Assigned task:
Take every line from the listing below that includes "single" and copy it.

Supplied entries:

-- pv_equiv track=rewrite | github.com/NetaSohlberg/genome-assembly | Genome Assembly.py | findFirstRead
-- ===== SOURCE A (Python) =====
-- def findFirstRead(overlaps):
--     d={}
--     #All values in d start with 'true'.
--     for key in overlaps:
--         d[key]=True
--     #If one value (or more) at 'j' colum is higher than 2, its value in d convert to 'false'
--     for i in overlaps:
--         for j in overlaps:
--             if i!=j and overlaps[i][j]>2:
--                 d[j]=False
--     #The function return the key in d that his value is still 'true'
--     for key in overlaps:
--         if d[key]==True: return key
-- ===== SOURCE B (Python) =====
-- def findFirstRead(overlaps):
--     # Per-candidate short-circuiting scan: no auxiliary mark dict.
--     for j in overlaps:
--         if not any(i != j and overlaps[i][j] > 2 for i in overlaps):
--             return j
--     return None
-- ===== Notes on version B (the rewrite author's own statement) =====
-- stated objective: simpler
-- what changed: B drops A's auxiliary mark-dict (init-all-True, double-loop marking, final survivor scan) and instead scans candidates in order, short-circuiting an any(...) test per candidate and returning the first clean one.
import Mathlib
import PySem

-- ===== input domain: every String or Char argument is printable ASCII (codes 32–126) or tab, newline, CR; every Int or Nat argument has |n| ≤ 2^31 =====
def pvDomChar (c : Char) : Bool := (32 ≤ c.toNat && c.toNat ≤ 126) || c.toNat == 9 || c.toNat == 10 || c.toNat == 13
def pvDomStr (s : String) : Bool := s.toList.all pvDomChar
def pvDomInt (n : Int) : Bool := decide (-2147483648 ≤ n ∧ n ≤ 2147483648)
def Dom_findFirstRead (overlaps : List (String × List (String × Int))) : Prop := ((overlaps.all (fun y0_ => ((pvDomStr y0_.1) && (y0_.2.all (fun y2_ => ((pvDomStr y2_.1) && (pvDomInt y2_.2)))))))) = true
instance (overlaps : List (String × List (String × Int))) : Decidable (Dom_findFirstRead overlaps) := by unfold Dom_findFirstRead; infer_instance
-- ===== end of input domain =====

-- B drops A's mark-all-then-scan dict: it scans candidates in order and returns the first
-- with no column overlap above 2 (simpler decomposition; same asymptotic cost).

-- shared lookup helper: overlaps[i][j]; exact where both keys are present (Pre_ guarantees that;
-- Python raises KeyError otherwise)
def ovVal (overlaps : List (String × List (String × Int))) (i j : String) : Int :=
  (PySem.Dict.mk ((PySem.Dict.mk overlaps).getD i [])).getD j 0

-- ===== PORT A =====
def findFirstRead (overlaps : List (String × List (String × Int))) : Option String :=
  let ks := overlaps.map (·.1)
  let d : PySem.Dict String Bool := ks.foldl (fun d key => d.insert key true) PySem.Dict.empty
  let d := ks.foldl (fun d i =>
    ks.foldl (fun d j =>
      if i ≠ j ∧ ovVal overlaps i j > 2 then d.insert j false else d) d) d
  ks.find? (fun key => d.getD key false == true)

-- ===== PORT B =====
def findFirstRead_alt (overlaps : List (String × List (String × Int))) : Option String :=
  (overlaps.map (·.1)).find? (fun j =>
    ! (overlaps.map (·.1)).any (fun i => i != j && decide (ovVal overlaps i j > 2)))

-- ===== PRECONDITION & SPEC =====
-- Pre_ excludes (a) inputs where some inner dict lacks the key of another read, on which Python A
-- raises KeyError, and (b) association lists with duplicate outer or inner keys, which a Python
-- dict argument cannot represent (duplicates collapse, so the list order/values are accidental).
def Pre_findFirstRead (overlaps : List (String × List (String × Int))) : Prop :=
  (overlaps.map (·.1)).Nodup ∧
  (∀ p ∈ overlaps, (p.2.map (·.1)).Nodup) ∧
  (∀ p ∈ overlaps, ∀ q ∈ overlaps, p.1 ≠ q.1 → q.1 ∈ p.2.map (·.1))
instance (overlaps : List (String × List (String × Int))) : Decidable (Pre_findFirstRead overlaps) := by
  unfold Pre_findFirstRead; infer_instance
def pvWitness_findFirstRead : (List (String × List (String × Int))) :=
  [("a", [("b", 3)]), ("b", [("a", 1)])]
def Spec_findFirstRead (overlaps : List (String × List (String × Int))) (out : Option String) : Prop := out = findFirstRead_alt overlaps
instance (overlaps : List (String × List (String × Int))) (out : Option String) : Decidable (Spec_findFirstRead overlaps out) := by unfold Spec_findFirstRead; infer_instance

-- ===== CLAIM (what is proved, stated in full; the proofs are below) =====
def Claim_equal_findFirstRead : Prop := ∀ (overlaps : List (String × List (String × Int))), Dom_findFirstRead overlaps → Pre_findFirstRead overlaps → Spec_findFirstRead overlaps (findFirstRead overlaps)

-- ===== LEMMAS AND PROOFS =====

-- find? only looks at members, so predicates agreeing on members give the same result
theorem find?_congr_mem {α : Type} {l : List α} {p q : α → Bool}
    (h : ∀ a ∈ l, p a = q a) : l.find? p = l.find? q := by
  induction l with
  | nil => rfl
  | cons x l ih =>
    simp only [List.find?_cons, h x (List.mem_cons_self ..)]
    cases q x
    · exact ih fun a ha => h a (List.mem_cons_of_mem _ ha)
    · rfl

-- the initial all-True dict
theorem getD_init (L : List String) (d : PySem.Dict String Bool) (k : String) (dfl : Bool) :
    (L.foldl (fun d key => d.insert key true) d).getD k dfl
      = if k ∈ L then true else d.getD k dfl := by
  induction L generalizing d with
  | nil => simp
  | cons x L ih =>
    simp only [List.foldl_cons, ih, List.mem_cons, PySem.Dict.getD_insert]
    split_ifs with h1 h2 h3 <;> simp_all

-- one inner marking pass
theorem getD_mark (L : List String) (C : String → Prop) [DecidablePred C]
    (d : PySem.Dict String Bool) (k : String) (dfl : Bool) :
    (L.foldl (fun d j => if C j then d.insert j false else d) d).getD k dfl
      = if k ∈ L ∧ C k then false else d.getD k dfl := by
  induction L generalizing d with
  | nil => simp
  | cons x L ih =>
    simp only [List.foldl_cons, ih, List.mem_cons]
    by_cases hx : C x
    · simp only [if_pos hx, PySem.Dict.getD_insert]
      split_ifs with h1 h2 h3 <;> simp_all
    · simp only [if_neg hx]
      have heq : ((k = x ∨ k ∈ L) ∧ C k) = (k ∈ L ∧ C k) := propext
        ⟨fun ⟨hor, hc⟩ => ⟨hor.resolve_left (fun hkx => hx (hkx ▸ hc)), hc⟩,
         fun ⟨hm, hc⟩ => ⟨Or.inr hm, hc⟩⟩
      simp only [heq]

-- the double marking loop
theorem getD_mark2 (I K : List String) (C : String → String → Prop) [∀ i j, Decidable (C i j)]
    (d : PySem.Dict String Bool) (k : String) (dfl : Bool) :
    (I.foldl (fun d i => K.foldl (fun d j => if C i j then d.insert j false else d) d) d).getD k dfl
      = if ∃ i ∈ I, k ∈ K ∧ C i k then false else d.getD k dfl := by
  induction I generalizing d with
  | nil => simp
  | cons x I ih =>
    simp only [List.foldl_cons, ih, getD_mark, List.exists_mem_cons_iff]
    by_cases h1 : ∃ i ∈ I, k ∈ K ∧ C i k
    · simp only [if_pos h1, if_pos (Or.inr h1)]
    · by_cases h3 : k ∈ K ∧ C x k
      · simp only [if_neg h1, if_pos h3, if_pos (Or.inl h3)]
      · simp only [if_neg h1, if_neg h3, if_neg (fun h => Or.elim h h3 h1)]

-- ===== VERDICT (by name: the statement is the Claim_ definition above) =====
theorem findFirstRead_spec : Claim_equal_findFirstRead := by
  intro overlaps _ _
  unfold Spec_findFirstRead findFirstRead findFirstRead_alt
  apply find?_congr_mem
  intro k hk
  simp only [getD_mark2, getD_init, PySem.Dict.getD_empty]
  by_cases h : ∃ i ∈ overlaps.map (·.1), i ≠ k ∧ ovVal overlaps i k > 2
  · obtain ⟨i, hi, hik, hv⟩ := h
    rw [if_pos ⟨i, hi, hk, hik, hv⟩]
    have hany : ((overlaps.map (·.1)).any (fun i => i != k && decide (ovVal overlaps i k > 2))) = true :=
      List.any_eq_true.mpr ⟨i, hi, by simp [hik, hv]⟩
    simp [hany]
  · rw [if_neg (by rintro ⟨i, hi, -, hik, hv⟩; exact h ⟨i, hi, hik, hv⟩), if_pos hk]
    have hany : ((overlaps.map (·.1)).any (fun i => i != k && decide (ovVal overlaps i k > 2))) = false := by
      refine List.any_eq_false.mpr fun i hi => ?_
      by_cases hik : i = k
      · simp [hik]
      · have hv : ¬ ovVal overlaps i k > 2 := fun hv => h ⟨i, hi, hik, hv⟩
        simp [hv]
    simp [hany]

--

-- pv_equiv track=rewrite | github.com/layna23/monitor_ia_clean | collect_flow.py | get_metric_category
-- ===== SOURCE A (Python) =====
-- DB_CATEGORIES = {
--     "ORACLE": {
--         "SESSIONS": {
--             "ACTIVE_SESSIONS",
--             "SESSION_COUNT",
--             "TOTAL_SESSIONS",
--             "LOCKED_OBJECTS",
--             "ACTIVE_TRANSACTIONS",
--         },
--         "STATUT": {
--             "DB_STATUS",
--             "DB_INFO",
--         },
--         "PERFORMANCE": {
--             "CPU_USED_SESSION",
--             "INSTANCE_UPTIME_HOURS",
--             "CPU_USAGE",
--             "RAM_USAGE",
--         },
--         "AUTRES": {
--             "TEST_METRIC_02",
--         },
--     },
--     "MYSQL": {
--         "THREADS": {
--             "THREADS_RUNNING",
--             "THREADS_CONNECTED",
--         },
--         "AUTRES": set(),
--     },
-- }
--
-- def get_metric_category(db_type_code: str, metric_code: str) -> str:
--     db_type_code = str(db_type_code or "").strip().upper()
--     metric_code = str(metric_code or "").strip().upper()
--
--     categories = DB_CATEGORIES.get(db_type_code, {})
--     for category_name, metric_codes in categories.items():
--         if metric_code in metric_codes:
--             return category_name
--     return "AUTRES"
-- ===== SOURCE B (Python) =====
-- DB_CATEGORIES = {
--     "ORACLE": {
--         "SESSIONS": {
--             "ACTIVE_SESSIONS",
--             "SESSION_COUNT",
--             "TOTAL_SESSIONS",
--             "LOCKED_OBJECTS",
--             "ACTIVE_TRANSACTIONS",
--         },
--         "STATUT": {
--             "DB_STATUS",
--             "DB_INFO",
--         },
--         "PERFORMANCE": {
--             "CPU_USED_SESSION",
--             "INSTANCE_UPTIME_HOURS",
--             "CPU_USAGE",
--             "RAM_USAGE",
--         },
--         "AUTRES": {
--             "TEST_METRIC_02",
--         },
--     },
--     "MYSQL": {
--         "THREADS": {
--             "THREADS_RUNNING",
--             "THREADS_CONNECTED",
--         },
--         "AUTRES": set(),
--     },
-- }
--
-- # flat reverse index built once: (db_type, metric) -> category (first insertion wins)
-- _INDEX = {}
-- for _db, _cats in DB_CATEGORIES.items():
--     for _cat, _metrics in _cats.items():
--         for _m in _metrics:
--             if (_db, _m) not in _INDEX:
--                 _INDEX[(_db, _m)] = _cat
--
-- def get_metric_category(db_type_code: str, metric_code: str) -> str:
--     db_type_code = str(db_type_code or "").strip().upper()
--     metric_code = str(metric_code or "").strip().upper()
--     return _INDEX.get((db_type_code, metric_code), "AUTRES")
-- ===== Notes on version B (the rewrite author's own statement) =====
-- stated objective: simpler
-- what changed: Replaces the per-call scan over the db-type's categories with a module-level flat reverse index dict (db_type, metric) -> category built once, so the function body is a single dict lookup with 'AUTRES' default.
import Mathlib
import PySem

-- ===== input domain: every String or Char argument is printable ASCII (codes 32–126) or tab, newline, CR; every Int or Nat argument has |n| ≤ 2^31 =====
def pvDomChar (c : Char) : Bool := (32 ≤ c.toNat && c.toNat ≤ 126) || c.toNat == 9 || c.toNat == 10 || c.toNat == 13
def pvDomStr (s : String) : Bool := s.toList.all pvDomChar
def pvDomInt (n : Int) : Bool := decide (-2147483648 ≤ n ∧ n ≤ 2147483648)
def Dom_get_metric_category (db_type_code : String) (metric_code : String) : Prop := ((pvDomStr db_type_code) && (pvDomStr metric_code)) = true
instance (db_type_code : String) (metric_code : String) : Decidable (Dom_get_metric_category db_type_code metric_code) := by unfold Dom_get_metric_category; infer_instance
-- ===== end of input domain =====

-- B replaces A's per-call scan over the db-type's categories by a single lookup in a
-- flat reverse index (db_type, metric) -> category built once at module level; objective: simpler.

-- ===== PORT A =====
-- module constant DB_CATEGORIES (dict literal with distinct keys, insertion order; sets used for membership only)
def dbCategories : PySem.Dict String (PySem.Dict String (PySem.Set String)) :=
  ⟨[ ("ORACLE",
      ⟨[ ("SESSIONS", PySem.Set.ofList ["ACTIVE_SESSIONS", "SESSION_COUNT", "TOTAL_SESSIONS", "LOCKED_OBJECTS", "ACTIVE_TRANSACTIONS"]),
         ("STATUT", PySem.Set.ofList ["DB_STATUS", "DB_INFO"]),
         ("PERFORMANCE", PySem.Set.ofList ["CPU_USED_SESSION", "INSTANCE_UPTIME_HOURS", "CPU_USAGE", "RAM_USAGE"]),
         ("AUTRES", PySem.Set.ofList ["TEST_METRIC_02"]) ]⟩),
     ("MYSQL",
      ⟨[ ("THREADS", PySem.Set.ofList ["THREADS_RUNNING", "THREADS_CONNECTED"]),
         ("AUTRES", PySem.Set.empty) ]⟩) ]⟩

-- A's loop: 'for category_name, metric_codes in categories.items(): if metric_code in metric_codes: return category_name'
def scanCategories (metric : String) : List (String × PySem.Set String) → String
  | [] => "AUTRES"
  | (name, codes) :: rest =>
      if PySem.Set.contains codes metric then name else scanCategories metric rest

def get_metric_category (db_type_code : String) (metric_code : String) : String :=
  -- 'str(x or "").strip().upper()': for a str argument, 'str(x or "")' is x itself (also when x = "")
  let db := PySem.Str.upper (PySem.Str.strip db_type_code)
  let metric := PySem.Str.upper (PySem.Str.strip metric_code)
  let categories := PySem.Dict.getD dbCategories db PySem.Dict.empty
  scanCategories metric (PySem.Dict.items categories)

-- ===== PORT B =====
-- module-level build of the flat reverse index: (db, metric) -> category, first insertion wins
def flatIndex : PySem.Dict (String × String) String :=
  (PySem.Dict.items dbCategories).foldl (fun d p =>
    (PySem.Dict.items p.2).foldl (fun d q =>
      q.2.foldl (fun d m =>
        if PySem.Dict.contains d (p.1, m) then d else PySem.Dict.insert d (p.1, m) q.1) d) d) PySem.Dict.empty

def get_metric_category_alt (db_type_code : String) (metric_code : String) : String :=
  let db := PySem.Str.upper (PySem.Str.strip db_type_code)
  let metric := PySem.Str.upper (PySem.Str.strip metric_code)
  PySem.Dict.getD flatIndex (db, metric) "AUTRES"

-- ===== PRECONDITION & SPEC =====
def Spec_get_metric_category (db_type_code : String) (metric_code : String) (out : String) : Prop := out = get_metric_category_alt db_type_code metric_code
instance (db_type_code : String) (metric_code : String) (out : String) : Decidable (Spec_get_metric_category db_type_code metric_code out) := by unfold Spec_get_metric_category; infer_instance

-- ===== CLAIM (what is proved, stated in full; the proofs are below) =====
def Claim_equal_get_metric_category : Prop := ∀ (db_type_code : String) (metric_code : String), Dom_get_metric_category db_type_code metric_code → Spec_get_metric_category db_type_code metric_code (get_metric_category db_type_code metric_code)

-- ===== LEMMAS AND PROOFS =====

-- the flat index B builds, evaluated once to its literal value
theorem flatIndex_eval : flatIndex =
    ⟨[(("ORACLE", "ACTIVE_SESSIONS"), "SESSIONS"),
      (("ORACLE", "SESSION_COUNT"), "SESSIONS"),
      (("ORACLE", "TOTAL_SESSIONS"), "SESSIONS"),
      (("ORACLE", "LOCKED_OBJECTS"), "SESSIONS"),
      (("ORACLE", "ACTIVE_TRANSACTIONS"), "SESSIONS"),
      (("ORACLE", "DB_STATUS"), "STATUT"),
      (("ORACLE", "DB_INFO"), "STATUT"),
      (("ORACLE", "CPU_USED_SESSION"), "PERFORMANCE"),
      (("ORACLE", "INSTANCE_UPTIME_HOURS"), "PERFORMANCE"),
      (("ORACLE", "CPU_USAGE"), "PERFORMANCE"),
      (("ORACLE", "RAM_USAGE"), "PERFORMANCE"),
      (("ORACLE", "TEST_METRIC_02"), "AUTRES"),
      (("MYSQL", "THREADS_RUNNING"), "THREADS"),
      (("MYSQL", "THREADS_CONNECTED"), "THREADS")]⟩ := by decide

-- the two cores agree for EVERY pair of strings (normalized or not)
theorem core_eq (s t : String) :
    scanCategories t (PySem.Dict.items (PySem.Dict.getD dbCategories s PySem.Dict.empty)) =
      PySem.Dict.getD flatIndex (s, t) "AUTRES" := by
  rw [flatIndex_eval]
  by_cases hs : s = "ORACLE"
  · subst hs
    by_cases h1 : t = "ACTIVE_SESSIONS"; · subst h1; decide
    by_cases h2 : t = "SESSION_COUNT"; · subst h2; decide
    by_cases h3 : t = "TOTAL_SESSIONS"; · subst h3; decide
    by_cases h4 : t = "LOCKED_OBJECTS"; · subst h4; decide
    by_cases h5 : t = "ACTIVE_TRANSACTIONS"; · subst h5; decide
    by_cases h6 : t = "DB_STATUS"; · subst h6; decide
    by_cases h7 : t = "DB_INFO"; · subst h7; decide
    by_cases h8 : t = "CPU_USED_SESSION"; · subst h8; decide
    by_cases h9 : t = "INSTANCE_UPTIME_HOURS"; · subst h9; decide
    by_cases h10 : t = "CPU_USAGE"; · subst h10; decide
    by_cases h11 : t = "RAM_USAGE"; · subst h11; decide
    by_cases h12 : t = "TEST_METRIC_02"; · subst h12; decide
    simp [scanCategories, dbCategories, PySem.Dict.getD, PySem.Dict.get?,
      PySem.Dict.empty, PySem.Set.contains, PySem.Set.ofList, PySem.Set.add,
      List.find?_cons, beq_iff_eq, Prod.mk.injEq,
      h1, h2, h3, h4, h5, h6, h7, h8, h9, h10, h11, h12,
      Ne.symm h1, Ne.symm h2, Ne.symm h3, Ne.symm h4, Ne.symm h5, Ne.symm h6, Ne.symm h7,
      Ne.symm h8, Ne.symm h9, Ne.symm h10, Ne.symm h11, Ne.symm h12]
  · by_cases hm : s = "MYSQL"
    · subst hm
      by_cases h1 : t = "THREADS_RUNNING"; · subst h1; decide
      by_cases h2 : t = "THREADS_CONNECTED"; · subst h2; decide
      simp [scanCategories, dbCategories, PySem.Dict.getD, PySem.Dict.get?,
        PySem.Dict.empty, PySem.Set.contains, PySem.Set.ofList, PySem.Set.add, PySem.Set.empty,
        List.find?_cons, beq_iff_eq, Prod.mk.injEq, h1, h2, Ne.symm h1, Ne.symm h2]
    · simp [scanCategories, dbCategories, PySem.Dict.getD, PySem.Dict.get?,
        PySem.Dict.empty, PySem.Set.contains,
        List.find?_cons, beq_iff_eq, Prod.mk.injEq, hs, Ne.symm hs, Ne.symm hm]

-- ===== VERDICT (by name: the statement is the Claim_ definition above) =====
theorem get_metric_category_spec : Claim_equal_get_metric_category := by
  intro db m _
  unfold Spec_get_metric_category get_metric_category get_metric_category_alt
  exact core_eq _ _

Written solution:
-- what changed: Replaces the per-call scan over the db-type's categories with a module-level flat reverse index dict (db_type, metric) -> category built once, so the function body is a single dict lookup with 'AUTRES' default.
-- B replaces A's per-call scan over the db-type's categories by a single lookup in a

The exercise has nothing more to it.